Пулемет Шоша военные ценят невысоко. То военные. А в мирной жизни – превосходнейшая вещь. Лёгкий, в пять раз легче «Максима», нетрудно спрятать в кабриолете, а что в полудиске всего двадцать патронов, то ведь не с полком воевать, не с ротой даже.
Очереди по три патрона, всего семь, и вот враг повержен – буквально. Стрелял Арёхин прицельно, стараясь, чтобы ни одна безвинная тварь не пострадала. За что лошадям страдать? Гриня во время учебы и так, и этак склонял Арехина к стрельбе именно по лошадям, но потом перестал. Уверовал в меткость Арехина.
Арехин сменил полудиск и стал искать цели среди выпавших с экипажей.
– Эй, может, кто сдаться хочет? Руки до горы и сюда, по одному, – прокричал Гриня. Кричал он громко, далеко слышно, но никто сдаваться не захотел.
Ещё очередь. Потом две. Трое, не выдержав, вскочили и попытались убежать. От пули разве убежишь, тем более, пулемётной?

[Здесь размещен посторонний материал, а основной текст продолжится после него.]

-- pv_equiv track=rewrite | github.com/dgjinsu/algorithm | python/프로그래머스/Lv.2/마법의 엘리베이터.py | solution
-- ===== SOURCE A (Python) =====
-- def solution(storey):
--     answer = 0
--     while storey:
--         num = storey % 10
--         flag = False
--         if num == 5:
--             tmp = storey // 10
--             if tmp % 10 >= 5:
--                 answer += (10 - num)
--                 flag = True
--             else:
--                 answer += num
--         if num > 5:
--             answer += (10 - num)
--             flag = True
--         if num < 5:
--             answer += num
--
--         storey //= 10
--         if flag:
--             storey += 1
--     return answer
-- ===== SOURCE B (Python) =====
-- def solution(storey):
--     # explore both choices (press down d, or press up 10-d with carry) and keep the minimum
--     if storey < 10:
--         return min(storey, 11 - storey)
--     d = storey % 10
--     return min(d + solution(storey // 10), (10 - d) + solution(storey // 10 + 1))
-- ===== Notes on version B (the rewrite author's own statement) =====
-- stated objective: alternative
-- what changed: Replaced A's greedy per-digit decision with its next-digit look-ahead for a middle digit by a recursive min-of-two-choices computation that at each digit explores both pressing down (d presses) and pressing up with carry (10-d presses) and keeps the smaller total.
-- outside the precondition, e.g. on solution(-5): A returns 5, B returns -5
import Mathlib
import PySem

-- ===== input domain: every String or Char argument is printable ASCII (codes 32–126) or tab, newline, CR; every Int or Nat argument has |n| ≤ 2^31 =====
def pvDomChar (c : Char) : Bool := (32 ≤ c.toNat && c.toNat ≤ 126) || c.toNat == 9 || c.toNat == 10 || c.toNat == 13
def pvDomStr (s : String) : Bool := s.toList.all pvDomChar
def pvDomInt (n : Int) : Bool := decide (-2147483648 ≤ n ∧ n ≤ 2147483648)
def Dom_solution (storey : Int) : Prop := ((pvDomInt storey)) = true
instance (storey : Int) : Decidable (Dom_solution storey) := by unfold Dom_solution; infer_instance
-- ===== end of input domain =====

-- B replaces A's greedy per-digit rule (with the equals-five look-ahead) by a recursive
-- min-of-both-choices computation over the digits; Pre_ restricts to the problem's
-- natural domain storey ≥ 0 (on negative storeys B's base case returns the storey itself).


-- ===== PORT A =====
-- while-loop of A, with fuel as a totality guard (one unit per iteration; natAbs+1 suffices)
def solutionGo : Nat → Int → Int → Int
  | 0, _, answer => answer
  | fuel+1, storey, answer =>
    if storey = 0 then answer
    else
      let num := PySem.Int.mod storey 10
      -- flag starts False; the three `if`s of the loop body, in order
      let af : Int × Bool :=
        if num = 5 then
          let tmp := PySem.Int.floordiv storey 10
          if PySem.Int.mod tmp 10 ≥ 5 then (answer + (10 - num), true)
          else (answer + num, false)
        else (answer, false)
      let af := if num > 5 then (af.1 + (10 - num), true) else af
      let a2 := if num < 5 then af.1 + num else af.1
      let s2 := PySem.Int.floordiv storey 10
      let s3 := if af.2 then s2 + 1 else s2
      solutionGo fuel s3 a2

def solution (storey : Int) : Int := solutionGo (storey.natAbs + 1) storey 0

-- ===== PORT B =====
def solution_alt (storey : Int) : Int :=
  if storey < 10 then min storey (11 - storey)
  else
    let d := PySem.Int.mod storey 10
    min (d + solution_alt (PySem.Int.floordiv storey 10))
        ((10 - d) + solution_alt (PySem.Int.floordiv storey 10 + 1))
termination_by storey.toNat
decreasing_by
  · rw [PySem.Int.floordiv_eq_ediv_of_pos (by norm_num)]; omega
  · rw [PySem.Int.floordiv_eq_ediv_of_pos (by norm_num)]; omega

-- ===== PRECONDITION & SPEC =====
-- Pre_ restricts to the natural domain of the task (a storey number, ≥ 0); on negative
-- inputs A still returns a press count via floor division while B's base case returns
-- the (negative) storey itself.
def Pre_solution (storey : Int) : Prop := 0 ≤ storey
instance (storey : Int) : Decidable (Pre_solution storey) := by unfold Pre_solution; infer_instance
def pvWitness_solution : Int := 754

def Spec_solution (storey : Int) (out : Int) : Prop := out = solution_alt storey
instance (storey : Int) (out : Int) : Decidable (Spec_solution storey out) := by unfold Spec_solution; infer_instance

-- ===== CLAIM (what is proved, stated in full; the proofs are below) =====
def Claim_equal_solution : Prop := ∀ (storey : Int), Dom_solution storey → Pre_solution storey → Spec_solution storey (solution storey)

-- ===== LEMMAS AND PROOFS =====

theorem alt_small (s : Int) (h : s < 10) : solution_alt s = min s (11 - s) := by
  rw [solution_alt]; simp [h]

theorem alt_big (s : Int) (h : ¬ s < 10) (_hs : 0 ≤ s) :
    solution_alt s = min (s % 10 + solution_alt (s / 10))
      ((10 - s % 10) + solution_alt (s / 10 + 1)) := by
  rw [solution_alt]
  simp only [h, if_false,
    PySem.Int.floordiv_eq_ediv_of_pos (a := s) (b := 10) (by norm_num),
    PySem.Int.mod_eq_emod_of_pos (a := s) (b := 10) (by norm_num)]

-- adjacent values of solution_alt: which of alt q / alt (q+1) is smaller is decided by
-- the last digit of q, and they differ by at most 1
theorem alt_pair : ∀ (n : Nat) (q : Int), q.toNat = n → 0 ≤ q →
    ((q % 10 ≤ 4 → solution_alt q ≤ solution_alt (q+1) ∧ solution_alt (q+1) ≤ solution_alt q + 1) ∧
     (5 ≤ q % 10 → solution_alt (q+1) ≤ solution_alt q ∧ solution_alt q ≤ solution_alt (q+1) + 1)) := by
  intro n
  induction n using Nat.strong_induction_on with
  | _ n ih =>
    intro q hn hq
    by_cases h9 : q ≤ 8
    · -- both sides use the base case
      rw [alt_small q (by omega), alt_small (q+1) (by omega)]
      have : q % 10 = q := by omega
      omega
    · by_cases h10 : q = 9
      · subst h10
        have a9 : solution_alt 9 = 2 := by rw [alt_small 9 (by norm_num)]; norm_num
        have a1 : solution_alt 1 = 1 := by rw [alt_small 1 (by norm_num)]; norm_num
        have a2 : solution_alt 2 = 2 := by rw [alt_small 2 (by norm_num)]; norm_num
        have a10 : solution_alt 10 = 1 := by
          rw [alt_big 10 (by norm_num) (by norm_num)]
          norm_num [a1, a2]
        rw [(by norm_num : (9:Int) + 1 = 10), a9, a10]
        omega
      · -- q ≥ 10
        have hq10 : ¬ q < 10 := by omega
        set p := q / 10 with hp
        have hp0 : 0 ≤ p := by omega
        have hpq : p.toNat < n := by omega
        have ihp := ih p.toNat hpq p rfl hp0
        have dp : solution_alt p ≤ solution_alt (p+1) + 1 ∧
                  solution_alt (p+1) ≤ solution_alt p + 1 := by
          rcases ihp with ⟨h1, h2⟩
          by_cases hc : p % 10 ≤ 4
          · have := h1 hc; omega
          · have := h2 (by omega); omega
        rw [alt_big q hq10 hq]
        by_cases hr : q % 10 ≤ 8
        · -- q+1 keeps the same quotient
          have hq1 : ¬ q + 1 < 10 := by omega
          have e1 : (q+1) % 10 = q % 10 + 1 := by omega
          have e2 : (q+1) / 10 = p := by omega
          rw [alt_big (q+1) hq1 (by omega), e1, e2, ← hp]
          omega
        · -- last digit 9: carry into the quotient
          have hr9 : q % 10 = 9 := by omega
          have hq1 : ¬ q + 1 < 10 := by omega
          have e1 : (q+1) % 10 = 0 := by omega
          have e2 : (q+1) / 10 = p + 1 := by omega
          have hp1q : (p+1).toNat < n := by omega
          have ihp1 := ih (p+1).toNat hp1q (p+1) rfl (by omega)
          have dp1 : solution_alt (p+1) ≤ solution_alt (p+1+1) + 1 := by
            rcases ihp1 with ⟨h1, h2⟩
            by_cases hc : (p+1) % 10 ≤ 4
            · have := h1 hc; omega
            · have := h2 (by omega); omega
          rw [alt_big (q+1) hq1 (by omega), e1, e2, ← hp, hr9]
          omega

-- one iteration of A's loop, as the port computes it (addend and next storey per branch),
-- realises the minimum that solution_alt takes at s
theorem go_step (n : Nat) (ih : ∀ m, m < n → ∀ s : Int, s.toNat = m → 0 ≤ s →
      ∀ fuel ans, m < fuel → solutionGo fuel s ans = ans + solution_alt s)
    (s : Int) (hn : s.toNat = n) (hs0 : 0 ≤ s) (hne : s ≠ 0)
    (fuel : Nat) (ans : Int) (hf : n < fuel + 1) :
    solutionGo (fuel+1) s ans = ans + solution_alt s := by
  have hs1 : 1 ≤ s := by omega
  have hmod : PySem.Int.mod s 10 = s % 10 :=
    PySem.Int.mod_eq_emod_of_pos (by norm_num)
  have hdiv : PySem.Int.floordiv s 10 = s / 10 :=
    PySem.Int.floordiv_eq_ediv_of_pos (by norm_num)
  have hpmod : PySem.Int.mod (s / 10) 10 = (s / 10) % 10 :=
    PySem.Int.mod_eq_emod_of_pos (by norm_num)
  set p := s / 10 with hp
  have hp0 : 0 ≤ p := by omega
  have hplt : p.toNat < n := by omega
  have pair := alt_pair p.toNat p rfl hp0
  have dp : solution_alt p ≤ solution_alt (p+1) + 1 ∧
            solution_alt (p+1) ≤ solution_alt p + 1 := by
    rcases pair with ⟨ha, hb⟩
    by_cases hc : p % 10 ≤ 4
    · have := ha hc; omega
    · have := hb (by omega); omega
  rw [solutionGo]
  simp only [hmod, hdiv, hpmod, if_neg hne]
  by_cases h5 : s % 10 = 5
  · by_cases hps : s < 10
    · -- single-digit equals-five case: the look-ahead digit is zero, so no carry
      have hs5 : s = 5 := by omega
      have hpz : p = 0 := by omega
      have hhi : ¬ p % 10 ≥ 5 := by omega
      simp [h5, hhi]
      have hrec := ih p.toNat hplt p rfl hp0 fuel (ans + 5) (by omega)
      rw [hrec, hpz, alt_small 0 (by norm_num), alt_small s hps]
      omega
    · have hp1lt : (p+1).toNat < n := by omega
      rw [alt_big s hps hs0, ← hp, h5]
      by_cases hhi : p % 10 ≥ 5
      · simp [hhi]
        have hrec := ih (p+1).toNat hp1lt (p+1) rfl (by omega) fuel
          (ans + 5) (by omega)
        rw [hrec]
        have h1 := pair.2 hhi
        omega
      · simp [hhi]
        have hrec := ih p.toNat hplt p rfl hp0 fuel (ans + 5) (by omega)
        rw [hrec]
        have h1 := pair.1 (by omega)
        omega
  · by_cases hgt : 5 < s % 10
    · -- digit > 5: press up, carry
      have hps6 : 6 ≤ s := by omega
      have hp1lt : (p+1).toNat < n := by omega
      simp [h5, hgt, show ¬ s % 10 < 5 by omega]
      have hrec := ih (p+1).toNat hp1lt (p+1) rfl (by omega) fuel
        (ans + (10 - s % 10)) (by omega)
      rw [hrec]
      by_cases hps : s < 10
      · have hpz : p = 0 := by omega
        rw [alt_small s hps, hpz, show (0:Int) + 1 = 1 by norm_num,
          alt_small 1 (by norm_num)]
        omega
      · rw [alt_big s hps hs0, ← hp]
        omega
    · -- digit < 5: press down, no carry
      have hlt : s % 10 < 5 := by omega
      simp [h5, show ¬ s % 10 > 5 by omega, hlt]
      have hrec := ih p.toNat hplt p rfl hp0 fuel (ans + s % 10) (by omega)
      rw [hrec]
      by_cases hps : s < 10
      · have hpz : p = 0 := by omega
        rw [alt_small s hps, hpz, alt_small 0 (by norm_num)]
        omega
      · rw [alt_big s hps hs0, ← hp]
        omega

theorem go_main : ∀ (n : Nat) (s : Int), s.toNat = n → 0 ≤ s →
    ∀ fuel ans, n < fuel → solutionGo fuel s ans = ans + solution_alt s := by
  intro n
  induction n using Nat.strong_induction_on with
  | _ n ih =>
    intro s hn hs fuel ans hf
    match fuel with
    | fuel + 1 =>
      by_cases hz : s = 0
      · subst hz
        rw [solutionGo]
        simp [alt_small 0 (by norm_num)]
      · exact go_step n ih s hn hs hz fuel ans hf

-- ===== VERDICT (by name: the statement is the Claim_ definition above) =====
theorem solution_spec : Claim_equal_solution := by
  intro storey _ hpre
  unfold Pre_solution at hpre
  unfold Spec_solution solution
  have : storey.toNat = storey.natAbs := by omega
  rw [go_main storey.natAbs storey this hpre (storey.natAbs + 1) 0 (by omega)]
  omega
-- pv_equiv track=rewrite | github.com/wwwwodddd/Zukunft | leetcode/widest-pair-of-indices-with-equal-range-sum.py | widestPairOfIndices
-- ===== SOURCE A (Python) =====
-- from typing import List
--
-- def widestPairOfIndices(a: List[int], b: List[int]) -> int:
--     s = 0
--     g = {}
--     g[0] = -1
--     z = 0
--     for i in range(len(a)):
--         s += a[i] - b[i]
--         if s in g:
--             z = max(z, i - g[s])
--         else:
--             g[s] = i
--     return z
-- ===== SOURCE B (Python) =====
-- from typing import List
--
-- def widestPairOfIndices(a: List[int], b: List[int]) -> int:
--     # Build the prefix-difference array P (P[0] = 0).
--     P = [0]
--     for x, y in zip(a, b):
--         P.append(P[-1] + x - y)
--     # Sort the (index, value) pairs by value; the stable sort keeps equal
--     # values as a contiguous run whose first element carries the smallest
--     # index.  The answer is the widest run, i.e. the largest distance from
--     # a run's first index to any later index in the same run.
--     pairs = sorted(enumerate(P), key=lambda jv: jv[1])
--     z = 0
--     pj, pv = pairs[0]
--     for j, v in pairs[1:]:
--         if v == pv:
--             if j - pj > z:
--                 z = j - pj
--         else:
--             pj, pv = j, v
--     return z
-- ===== Notes on version B (the rewrite author's own statement) =====
-- stated objective: alternative
-- what changed: Replaces A's single-pass hash-map of first-seen prefix sums with a sort-based algorithm: materialize the prefix-difference array, stably sort its (index, value) pairs by value, and scan the sorted runs of equal values, measuring each index's distance to its run's first (smallest) index.
import Mathlib
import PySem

Минут тридцать над пустырем висела тишина. Гриня кормил Фоба и Дейма морковкой.
В голове прояснилось, да и солнышко снова засветило весело, по-московски. Но боль осталась, как при мигрени. Возможно, это и есть мигрень.
Новые Пустыри – место особое. Собственно, пустырями они стали после революции, когда в азарте или по злобе, но явно не от ума, сожгли несколько усадеб, а усадьбы были знатные, горели долго. На их месте планировали построить трудовые коммуны, казармы или ещё что-нибудь нужное, но пока руки не доходили. Да и ноги тоже: место пользовалось дурной славой, и москвичи старались обойти Пустыри стороной.
Никто на пулемётные выстрелы не спешил. По-хорошему, нужно было ждать подмоги, потом проверить, вдруг да остались раненые (должны были остаться, непременно должны), допросить их, да много чего нужно было сделать. Вдвоём к побоищу подходить не стоило: тот же раненый, или трое, могли положить их запросто.
Но подмога не спешила, и Арехин скомандовал Григорию:
– Ищи объезд, поедем в наркомат внешней торговли.
– Сейчас, Александр Александрович. Только на место сектор прилажу, а вы покамест пулёмет в гнездо уложите.
4
Неплохо было бы, конечно, заехать домой. Принять ванну, переодеться, а то пороховой дух пропитал одежду до неприличия. И подумать. Хорошо подумать. Потому что налёт посреди бела дня запросто не подготовишь. Той же траншее, по виду, неделя.
– Ты почему на пустыри свернул, – спросил он Григория.
– Говорю же – глаз попутал. В голове мысли: езжай по Горбатой, да езжай, а что Горбатая, там всегда толкотня, телеги, раззявы, кого только нет. Вот я и наперекор и на Пустыри рванул, думал, сейчас мы полетим, не угонишься, – он свободной рукой схватился за голову.
– Болит, спасу нет. Теперь до утра не отстанет боль-то.
– Ты полагаешь?
– Проверено. Есть, правда, средство глаз перебить, но оно кому как. Горилки крепкой стакан. Не закусывая. Бывают, правда, люди, у которых от горилки голова ещё больше слабеет. Потому и говорю, не каждому впрок, – и Григорий оглянулся на Арехина.